**Required action**
Where the word "bridgeA" appears in a line below, copy the whole line.
Top of Records for this task
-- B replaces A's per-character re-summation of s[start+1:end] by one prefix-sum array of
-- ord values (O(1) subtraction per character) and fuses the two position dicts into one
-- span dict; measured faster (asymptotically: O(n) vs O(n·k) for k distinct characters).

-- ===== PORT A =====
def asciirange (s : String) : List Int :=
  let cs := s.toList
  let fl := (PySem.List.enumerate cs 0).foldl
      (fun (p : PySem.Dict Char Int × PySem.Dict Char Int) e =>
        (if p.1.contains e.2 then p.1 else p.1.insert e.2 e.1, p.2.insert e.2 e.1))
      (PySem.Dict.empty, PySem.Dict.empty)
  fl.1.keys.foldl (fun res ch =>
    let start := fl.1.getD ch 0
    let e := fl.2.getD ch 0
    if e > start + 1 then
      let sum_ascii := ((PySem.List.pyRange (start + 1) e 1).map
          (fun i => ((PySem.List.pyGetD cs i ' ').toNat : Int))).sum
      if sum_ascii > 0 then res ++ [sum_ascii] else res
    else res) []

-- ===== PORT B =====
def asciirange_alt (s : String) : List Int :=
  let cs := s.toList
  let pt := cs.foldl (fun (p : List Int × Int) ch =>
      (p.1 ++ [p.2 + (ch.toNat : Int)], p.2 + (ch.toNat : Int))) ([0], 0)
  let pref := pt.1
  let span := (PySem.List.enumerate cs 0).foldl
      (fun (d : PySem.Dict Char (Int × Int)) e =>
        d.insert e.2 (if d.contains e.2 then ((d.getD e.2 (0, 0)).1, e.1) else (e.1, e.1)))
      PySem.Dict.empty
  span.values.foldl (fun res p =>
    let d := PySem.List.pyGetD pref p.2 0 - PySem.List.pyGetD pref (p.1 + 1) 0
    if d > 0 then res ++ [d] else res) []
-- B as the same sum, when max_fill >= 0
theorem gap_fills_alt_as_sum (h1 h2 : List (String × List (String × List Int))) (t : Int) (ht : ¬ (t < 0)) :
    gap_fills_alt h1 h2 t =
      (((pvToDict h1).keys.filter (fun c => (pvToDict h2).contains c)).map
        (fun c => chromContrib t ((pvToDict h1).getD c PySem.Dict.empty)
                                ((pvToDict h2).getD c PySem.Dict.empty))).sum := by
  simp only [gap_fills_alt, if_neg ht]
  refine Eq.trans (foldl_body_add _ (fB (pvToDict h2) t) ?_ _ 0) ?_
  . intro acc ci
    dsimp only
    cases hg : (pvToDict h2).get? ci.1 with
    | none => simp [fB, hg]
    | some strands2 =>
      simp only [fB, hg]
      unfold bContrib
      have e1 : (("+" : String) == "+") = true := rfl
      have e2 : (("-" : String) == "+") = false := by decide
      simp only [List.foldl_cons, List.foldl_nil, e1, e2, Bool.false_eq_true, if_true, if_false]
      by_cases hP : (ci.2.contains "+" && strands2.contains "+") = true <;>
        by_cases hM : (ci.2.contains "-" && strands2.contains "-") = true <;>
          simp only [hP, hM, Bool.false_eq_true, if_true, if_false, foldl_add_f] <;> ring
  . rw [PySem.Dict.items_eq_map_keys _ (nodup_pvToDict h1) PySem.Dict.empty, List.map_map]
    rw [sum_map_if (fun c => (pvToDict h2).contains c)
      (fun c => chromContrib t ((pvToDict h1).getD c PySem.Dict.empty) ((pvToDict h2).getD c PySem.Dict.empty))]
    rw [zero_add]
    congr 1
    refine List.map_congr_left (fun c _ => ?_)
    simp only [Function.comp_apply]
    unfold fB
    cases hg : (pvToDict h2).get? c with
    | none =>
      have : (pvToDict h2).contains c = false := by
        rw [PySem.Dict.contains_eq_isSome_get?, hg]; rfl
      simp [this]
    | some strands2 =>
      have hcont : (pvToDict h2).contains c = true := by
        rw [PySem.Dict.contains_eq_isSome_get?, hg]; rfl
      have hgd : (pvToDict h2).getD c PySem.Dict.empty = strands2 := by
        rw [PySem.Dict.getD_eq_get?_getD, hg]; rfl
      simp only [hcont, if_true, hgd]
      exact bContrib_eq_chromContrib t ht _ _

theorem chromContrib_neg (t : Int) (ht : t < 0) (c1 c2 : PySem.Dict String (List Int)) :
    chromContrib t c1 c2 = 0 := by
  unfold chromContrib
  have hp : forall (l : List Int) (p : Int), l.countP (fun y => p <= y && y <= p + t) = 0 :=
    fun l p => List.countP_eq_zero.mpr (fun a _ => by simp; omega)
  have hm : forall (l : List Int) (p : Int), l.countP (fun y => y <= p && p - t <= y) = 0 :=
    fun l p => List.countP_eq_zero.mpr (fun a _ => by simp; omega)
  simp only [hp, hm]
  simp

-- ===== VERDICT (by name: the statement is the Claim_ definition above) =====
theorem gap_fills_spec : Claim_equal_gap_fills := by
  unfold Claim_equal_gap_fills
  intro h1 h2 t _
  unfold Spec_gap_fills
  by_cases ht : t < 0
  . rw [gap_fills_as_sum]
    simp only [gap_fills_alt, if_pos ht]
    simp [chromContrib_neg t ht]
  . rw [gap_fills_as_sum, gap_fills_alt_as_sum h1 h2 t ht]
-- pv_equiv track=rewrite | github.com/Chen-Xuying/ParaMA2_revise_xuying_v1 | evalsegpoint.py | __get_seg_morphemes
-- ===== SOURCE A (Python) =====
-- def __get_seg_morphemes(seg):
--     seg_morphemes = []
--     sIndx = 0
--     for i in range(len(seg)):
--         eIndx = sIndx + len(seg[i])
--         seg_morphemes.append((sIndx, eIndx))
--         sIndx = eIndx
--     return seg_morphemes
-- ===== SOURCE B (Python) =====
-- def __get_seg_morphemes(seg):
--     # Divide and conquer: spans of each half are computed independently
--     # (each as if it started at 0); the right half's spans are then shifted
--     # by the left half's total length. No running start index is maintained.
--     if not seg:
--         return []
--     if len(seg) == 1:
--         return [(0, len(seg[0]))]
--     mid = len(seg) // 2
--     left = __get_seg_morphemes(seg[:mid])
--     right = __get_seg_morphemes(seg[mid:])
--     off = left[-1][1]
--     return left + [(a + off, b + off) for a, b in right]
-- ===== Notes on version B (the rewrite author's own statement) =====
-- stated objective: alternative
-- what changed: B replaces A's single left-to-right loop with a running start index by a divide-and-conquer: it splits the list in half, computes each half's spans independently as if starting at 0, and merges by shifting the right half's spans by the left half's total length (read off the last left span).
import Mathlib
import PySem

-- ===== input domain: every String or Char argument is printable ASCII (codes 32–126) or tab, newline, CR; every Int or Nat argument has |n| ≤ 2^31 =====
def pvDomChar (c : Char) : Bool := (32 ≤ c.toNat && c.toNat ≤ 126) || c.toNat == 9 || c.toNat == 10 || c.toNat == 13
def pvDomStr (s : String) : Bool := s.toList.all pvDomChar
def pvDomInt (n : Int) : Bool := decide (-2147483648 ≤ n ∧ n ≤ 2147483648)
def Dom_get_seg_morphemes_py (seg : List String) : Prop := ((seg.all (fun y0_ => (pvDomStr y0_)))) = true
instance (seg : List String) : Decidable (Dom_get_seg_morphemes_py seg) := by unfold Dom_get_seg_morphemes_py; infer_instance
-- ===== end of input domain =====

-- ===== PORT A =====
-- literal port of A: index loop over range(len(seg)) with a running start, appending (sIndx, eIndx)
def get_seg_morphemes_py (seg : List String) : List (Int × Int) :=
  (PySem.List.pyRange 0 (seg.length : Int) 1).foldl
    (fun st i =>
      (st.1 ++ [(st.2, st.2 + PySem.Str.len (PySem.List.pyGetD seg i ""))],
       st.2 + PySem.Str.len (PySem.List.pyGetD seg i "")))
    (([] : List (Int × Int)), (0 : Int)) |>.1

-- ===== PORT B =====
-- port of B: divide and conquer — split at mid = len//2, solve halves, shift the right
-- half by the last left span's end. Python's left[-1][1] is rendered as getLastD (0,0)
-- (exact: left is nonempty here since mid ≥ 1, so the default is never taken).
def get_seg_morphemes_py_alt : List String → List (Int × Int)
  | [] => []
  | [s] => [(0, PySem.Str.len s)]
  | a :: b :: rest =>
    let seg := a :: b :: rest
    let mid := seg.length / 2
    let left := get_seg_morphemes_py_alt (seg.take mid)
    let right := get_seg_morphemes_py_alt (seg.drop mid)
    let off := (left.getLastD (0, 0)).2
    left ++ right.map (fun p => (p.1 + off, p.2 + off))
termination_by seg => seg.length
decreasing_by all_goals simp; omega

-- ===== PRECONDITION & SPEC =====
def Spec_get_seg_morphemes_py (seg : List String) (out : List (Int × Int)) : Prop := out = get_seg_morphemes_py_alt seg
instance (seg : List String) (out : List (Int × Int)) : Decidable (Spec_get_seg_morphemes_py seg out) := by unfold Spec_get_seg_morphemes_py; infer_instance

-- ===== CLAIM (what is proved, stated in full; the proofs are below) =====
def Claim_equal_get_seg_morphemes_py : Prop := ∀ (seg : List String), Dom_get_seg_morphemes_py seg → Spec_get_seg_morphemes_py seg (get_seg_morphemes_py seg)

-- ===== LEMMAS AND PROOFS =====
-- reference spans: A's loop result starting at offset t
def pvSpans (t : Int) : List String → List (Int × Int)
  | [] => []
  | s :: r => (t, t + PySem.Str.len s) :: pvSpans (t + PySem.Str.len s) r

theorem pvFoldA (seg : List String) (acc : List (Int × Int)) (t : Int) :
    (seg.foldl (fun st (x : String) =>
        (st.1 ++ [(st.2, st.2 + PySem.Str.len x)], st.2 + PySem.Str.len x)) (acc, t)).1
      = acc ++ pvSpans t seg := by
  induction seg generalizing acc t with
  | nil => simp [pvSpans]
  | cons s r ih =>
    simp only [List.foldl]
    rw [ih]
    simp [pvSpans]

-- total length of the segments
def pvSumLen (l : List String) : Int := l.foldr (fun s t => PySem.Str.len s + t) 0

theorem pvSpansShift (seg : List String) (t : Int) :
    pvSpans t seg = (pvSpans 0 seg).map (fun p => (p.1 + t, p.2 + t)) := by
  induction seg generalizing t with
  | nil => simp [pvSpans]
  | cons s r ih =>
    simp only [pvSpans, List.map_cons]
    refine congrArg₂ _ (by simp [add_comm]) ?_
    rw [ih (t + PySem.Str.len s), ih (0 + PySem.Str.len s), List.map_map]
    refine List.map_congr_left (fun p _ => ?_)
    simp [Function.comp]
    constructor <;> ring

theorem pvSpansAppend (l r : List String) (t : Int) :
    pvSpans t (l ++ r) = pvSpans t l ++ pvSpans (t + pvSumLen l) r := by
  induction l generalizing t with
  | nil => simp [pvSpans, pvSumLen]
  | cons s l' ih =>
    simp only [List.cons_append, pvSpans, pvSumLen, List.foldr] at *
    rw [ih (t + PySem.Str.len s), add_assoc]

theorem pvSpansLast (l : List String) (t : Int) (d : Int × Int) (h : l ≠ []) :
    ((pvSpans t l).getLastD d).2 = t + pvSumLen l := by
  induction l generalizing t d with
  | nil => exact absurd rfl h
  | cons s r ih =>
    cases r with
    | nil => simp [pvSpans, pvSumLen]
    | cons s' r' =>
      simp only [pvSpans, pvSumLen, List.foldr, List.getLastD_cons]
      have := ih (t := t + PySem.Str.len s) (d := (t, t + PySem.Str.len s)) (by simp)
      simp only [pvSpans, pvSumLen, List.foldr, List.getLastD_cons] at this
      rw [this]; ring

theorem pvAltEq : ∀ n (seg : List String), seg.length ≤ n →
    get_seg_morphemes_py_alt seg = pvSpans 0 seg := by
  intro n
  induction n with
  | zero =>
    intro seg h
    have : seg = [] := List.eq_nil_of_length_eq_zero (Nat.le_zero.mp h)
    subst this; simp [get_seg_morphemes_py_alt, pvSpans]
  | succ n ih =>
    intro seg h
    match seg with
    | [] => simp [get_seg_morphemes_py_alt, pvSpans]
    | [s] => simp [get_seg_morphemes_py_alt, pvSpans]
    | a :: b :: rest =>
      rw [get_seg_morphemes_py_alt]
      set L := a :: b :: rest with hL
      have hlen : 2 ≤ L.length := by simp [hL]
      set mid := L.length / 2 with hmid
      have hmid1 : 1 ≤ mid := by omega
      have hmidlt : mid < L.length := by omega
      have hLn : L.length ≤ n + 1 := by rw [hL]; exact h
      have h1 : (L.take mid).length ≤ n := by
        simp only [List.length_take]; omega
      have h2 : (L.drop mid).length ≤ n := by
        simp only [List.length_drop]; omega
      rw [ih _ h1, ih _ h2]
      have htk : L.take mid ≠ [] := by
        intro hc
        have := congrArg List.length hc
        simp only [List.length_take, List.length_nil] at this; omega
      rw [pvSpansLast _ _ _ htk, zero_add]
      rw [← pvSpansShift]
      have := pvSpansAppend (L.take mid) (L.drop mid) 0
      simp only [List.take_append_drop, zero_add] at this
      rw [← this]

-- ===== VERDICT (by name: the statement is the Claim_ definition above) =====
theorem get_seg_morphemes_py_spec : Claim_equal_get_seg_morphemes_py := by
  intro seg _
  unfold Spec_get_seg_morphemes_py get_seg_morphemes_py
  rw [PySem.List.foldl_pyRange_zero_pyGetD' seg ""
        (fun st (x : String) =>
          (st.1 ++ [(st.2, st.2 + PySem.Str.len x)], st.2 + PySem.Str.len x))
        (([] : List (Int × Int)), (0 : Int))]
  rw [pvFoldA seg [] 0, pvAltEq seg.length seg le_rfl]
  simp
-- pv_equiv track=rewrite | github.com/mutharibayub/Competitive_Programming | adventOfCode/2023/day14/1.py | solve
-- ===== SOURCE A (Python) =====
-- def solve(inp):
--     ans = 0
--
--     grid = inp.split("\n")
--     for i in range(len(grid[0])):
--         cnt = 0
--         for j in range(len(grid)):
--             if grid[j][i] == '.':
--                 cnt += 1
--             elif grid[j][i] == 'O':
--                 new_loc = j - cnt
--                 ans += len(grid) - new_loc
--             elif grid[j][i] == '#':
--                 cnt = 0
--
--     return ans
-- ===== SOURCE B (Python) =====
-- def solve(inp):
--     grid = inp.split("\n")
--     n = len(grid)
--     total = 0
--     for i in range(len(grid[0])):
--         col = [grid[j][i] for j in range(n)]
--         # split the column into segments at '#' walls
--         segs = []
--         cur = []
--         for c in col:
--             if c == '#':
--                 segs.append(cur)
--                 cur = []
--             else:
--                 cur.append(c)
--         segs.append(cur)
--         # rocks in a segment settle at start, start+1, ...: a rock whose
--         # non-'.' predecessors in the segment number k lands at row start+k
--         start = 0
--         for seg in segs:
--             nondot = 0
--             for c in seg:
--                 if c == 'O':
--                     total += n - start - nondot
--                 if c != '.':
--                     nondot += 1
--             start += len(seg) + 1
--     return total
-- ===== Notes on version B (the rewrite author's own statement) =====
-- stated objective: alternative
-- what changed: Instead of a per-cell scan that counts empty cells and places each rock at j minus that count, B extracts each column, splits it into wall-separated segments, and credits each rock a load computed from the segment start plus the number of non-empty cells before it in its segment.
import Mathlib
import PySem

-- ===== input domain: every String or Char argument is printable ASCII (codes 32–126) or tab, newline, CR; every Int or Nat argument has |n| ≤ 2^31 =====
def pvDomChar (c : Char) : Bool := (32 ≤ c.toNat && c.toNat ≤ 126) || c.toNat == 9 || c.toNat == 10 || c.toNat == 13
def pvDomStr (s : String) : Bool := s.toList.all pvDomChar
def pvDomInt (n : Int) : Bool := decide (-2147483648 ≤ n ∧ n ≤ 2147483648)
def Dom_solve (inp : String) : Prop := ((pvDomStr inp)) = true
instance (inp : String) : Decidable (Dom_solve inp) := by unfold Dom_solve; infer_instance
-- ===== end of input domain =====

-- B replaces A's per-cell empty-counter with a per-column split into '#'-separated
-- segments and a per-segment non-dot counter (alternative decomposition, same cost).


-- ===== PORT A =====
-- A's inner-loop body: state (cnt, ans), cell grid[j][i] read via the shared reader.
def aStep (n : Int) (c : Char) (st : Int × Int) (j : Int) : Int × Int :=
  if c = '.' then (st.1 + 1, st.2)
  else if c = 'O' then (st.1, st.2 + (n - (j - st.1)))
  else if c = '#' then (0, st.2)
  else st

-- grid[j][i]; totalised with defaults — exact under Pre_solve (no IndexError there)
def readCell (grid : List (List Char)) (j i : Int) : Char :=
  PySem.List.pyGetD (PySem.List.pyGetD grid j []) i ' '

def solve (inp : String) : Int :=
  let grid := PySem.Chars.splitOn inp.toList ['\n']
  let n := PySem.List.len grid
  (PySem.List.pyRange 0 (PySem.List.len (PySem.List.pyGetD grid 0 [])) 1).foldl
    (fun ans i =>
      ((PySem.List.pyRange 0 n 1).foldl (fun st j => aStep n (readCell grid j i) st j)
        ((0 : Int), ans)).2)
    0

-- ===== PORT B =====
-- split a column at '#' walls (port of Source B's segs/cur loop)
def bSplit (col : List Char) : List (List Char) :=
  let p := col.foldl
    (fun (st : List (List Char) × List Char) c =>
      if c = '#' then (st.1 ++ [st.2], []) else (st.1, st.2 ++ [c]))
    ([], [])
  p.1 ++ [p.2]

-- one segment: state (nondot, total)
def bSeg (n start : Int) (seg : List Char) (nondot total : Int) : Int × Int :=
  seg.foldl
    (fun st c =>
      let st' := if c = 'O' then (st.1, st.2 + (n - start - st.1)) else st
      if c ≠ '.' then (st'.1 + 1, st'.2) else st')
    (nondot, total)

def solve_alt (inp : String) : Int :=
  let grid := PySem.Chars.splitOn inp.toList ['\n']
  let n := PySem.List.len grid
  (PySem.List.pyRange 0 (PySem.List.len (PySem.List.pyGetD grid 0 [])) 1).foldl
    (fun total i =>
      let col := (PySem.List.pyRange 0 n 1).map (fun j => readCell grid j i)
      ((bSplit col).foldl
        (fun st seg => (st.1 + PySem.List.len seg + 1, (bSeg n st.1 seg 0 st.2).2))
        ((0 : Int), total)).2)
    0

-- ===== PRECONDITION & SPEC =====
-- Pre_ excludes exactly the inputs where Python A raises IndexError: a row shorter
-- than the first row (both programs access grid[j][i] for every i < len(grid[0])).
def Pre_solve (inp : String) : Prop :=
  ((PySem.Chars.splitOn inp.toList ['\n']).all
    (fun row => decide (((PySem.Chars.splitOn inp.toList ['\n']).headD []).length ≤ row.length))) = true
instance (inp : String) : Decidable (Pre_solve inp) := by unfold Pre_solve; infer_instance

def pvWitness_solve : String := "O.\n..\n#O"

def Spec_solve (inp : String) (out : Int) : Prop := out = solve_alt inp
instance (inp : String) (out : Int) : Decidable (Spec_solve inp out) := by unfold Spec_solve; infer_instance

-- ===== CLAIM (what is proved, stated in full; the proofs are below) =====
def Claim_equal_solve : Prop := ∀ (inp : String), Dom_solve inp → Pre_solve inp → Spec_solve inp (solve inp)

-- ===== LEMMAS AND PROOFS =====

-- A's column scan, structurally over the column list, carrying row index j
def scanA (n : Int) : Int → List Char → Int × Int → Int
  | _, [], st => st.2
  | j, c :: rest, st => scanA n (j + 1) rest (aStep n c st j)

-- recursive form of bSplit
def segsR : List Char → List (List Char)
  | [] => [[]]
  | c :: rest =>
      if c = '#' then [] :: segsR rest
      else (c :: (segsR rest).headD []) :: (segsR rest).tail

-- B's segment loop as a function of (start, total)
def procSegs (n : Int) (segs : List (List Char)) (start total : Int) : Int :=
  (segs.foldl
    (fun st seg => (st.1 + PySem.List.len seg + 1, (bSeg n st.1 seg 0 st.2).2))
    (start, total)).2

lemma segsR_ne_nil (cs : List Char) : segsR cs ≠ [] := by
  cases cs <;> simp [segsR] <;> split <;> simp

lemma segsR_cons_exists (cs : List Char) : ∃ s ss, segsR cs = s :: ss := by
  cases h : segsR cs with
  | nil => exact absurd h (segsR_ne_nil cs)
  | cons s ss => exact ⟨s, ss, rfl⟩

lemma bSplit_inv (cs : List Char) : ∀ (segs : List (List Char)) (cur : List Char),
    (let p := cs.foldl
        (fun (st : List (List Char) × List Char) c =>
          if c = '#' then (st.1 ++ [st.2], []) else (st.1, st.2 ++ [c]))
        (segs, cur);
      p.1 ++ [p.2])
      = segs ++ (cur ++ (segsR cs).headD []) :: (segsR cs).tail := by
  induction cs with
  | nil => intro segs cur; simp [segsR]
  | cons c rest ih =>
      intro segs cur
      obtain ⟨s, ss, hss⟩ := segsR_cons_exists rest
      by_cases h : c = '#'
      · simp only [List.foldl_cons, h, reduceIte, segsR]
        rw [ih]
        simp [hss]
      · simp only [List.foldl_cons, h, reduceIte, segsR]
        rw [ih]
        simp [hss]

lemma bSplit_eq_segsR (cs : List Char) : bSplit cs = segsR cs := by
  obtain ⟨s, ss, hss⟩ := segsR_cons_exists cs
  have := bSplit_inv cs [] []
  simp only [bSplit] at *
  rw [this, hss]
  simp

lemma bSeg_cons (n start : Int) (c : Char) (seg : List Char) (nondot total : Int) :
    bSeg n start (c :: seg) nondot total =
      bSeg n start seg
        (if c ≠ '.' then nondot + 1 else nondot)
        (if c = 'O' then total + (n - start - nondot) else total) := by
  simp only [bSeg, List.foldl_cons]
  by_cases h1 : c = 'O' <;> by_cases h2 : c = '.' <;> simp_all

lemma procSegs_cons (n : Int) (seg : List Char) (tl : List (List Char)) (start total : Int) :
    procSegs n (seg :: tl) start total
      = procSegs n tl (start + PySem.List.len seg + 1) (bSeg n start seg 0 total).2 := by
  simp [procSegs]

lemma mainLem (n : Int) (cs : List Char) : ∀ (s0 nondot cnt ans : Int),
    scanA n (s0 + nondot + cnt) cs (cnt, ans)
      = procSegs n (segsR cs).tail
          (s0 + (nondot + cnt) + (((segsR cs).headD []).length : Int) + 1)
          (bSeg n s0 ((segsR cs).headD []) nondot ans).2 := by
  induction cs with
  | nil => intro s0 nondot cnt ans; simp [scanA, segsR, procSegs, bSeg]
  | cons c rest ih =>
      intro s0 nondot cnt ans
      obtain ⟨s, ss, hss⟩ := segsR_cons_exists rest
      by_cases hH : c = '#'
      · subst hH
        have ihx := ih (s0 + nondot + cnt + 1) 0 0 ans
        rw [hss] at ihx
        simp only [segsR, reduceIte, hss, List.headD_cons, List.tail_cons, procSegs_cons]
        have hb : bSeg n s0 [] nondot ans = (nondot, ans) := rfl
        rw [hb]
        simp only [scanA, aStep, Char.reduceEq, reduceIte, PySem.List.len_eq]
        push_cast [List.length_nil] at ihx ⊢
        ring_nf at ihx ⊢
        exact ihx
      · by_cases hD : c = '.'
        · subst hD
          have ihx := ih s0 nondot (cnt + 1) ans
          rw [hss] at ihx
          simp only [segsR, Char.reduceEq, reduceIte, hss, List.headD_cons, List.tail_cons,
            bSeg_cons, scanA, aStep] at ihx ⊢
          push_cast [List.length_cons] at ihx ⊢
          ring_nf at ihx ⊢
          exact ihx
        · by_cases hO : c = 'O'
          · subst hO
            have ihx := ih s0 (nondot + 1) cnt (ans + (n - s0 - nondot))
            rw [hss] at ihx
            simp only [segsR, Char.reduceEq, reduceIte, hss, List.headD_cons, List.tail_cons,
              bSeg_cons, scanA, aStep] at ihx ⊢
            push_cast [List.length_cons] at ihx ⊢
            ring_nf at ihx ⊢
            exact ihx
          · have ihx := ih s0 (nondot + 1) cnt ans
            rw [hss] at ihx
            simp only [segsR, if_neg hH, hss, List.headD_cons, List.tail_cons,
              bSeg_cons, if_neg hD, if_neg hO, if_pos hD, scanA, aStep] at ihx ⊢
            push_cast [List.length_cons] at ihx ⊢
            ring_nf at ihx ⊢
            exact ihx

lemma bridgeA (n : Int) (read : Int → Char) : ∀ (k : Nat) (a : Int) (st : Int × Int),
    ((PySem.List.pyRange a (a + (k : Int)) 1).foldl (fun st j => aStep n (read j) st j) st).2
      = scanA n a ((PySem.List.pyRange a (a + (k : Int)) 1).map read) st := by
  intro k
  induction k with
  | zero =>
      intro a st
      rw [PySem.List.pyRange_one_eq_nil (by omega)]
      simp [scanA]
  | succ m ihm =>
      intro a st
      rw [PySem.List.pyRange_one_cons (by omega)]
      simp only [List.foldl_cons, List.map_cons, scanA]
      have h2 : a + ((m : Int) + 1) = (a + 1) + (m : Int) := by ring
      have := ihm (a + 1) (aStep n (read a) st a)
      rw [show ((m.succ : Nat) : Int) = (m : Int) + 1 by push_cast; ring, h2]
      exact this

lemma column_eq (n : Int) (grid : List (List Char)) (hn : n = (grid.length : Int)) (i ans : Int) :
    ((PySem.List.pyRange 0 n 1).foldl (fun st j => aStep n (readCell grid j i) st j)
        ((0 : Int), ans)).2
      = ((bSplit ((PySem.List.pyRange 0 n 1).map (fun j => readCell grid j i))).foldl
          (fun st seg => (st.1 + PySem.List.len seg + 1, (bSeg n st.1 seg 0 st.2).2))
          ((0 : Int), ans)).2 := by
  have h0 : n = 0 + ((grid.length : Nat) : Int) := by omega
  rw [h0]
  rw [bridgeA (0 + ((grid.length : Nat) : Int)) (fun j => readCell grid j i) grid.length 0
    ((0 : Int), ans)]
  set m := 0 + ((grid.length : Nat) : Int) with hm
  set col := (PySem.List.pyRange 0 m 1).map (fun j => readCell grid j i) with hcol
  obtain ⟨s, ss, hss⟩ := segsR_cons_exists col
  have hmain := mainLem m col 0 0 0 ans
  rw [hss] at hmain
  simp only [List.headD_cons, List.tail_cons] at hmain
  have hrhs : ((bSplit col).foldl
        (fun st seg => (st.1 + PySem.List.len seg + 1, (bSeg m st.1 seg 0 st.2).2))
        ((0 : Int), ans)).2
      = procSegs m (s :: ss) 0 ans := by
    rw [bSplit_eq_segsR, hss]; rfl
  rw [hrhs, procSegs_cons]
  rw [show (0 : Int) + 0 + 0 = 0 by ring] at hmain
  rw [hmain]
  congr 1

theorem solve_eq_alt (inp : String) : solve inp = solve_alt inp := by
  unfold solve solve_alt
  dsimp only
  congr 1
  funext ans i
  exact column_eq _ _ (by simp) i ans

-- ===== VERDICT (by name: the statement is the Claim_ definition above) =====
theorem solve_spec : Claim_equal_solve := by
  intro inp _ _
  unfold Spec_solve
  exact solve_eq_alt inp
Bottom of Records for this task
**Response to the exercise**
lemma bridgeA (n : Int) (read : Int → Char) : ∀ (k : Nat) (a : Int) (st : Int × Int),
  rw [bridgeA (0 + ((grid.length : Nat) : Int)) (fun j => readCell grid j i) grid.length 0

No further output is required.